[WHAT NEEDS TO BE DONE] Copy each line of the records below that mentions the word "only".
==*==
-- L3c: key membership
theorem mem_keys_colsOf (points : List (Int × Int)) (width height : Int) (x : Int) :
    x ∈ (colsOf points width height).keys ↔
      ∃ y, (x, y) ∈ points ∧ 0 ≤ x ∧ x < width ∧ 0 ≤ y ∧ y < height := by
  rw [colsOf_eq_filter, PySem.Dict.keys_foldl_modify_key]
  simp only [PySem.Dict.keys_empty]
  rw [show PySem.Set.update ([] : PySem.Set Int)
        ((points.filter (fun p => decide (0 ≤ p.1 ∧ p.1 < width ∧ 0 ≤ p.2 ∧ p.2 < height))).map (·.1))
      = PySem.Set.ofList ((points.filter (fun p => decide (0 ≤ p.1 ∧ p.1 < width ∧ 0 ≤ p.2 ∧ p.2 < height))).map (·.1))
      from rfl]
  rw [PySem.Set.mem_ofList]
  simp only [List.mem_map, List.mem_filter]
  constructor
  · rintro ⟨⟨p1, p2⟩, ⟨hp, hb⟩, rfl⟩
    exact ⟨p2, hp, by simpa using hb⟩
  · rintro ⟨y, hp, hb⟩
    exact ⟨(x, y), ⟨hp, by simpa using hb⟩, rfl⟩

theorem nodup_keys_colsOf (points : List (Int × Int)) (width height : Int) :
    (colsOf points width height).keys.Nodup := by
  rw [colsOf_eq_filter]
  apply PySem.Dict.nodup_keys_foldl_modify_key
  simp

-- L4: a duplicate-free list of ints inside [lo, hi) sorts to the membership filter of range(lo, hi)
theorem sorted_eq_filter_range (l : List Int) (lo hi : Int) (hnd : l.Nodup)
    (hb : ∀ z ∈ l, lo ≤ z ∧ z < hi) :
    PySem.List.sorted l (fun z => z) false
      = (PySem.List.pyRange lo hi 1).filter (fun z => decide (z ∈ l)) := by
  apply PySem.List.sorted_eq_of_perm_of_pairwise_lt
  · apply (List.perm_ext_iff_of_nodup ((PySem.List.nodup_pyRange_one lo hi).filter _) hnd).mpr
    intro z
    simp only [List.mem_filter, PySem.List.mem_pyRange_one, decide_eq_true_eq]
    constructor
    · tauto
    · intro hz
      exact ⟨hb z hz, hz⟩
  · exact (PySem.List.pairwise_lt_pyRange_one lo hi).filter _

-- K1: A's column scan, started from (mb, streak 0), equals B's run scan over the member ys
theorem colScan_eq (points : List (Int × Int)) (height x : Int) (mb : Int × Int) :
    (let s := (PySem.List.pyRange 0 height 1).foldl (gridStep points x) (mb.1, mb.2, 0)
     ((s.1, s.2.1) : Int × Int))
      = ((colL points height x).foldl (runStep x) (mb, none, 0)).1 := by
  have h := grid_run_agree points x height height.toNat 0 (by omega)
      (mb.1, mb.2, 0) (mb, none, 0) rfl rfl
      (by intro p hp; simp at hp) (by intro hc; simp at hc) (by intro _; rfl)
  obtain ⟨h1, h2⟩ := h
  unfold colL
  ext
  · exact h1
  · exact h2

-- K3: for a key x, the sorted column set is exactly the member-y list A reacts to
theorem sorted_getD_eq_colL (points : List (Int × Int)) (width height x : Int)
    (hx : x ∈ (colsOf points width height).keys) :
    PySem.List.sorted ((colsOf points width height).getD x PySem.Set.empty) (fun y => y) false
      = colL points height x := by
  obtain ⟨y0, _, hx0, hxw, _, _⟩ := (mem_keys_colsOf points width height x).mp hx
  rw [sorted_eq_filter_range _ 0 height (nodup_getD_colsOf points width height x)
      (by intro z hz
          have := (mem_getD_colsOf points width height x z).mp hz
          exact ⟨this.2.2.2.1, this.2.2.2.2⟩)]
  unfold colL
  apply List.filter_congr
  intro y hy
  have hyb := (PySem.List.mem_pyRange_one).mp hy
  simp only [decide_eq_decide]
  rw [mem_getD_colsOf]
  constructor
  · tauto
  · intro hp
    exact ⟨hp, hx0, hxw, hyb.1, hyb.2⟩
==*==
[TASK SOLUTION]
  simp only [PySem.Dict.keys_empty]
  simp only [List.mem_map, List.mem_filter]
    simp only [List.mem_filter, PySem.List.mem_pyRange_one, decide_eq_true_eq]
  simp only [decide_eq_decide]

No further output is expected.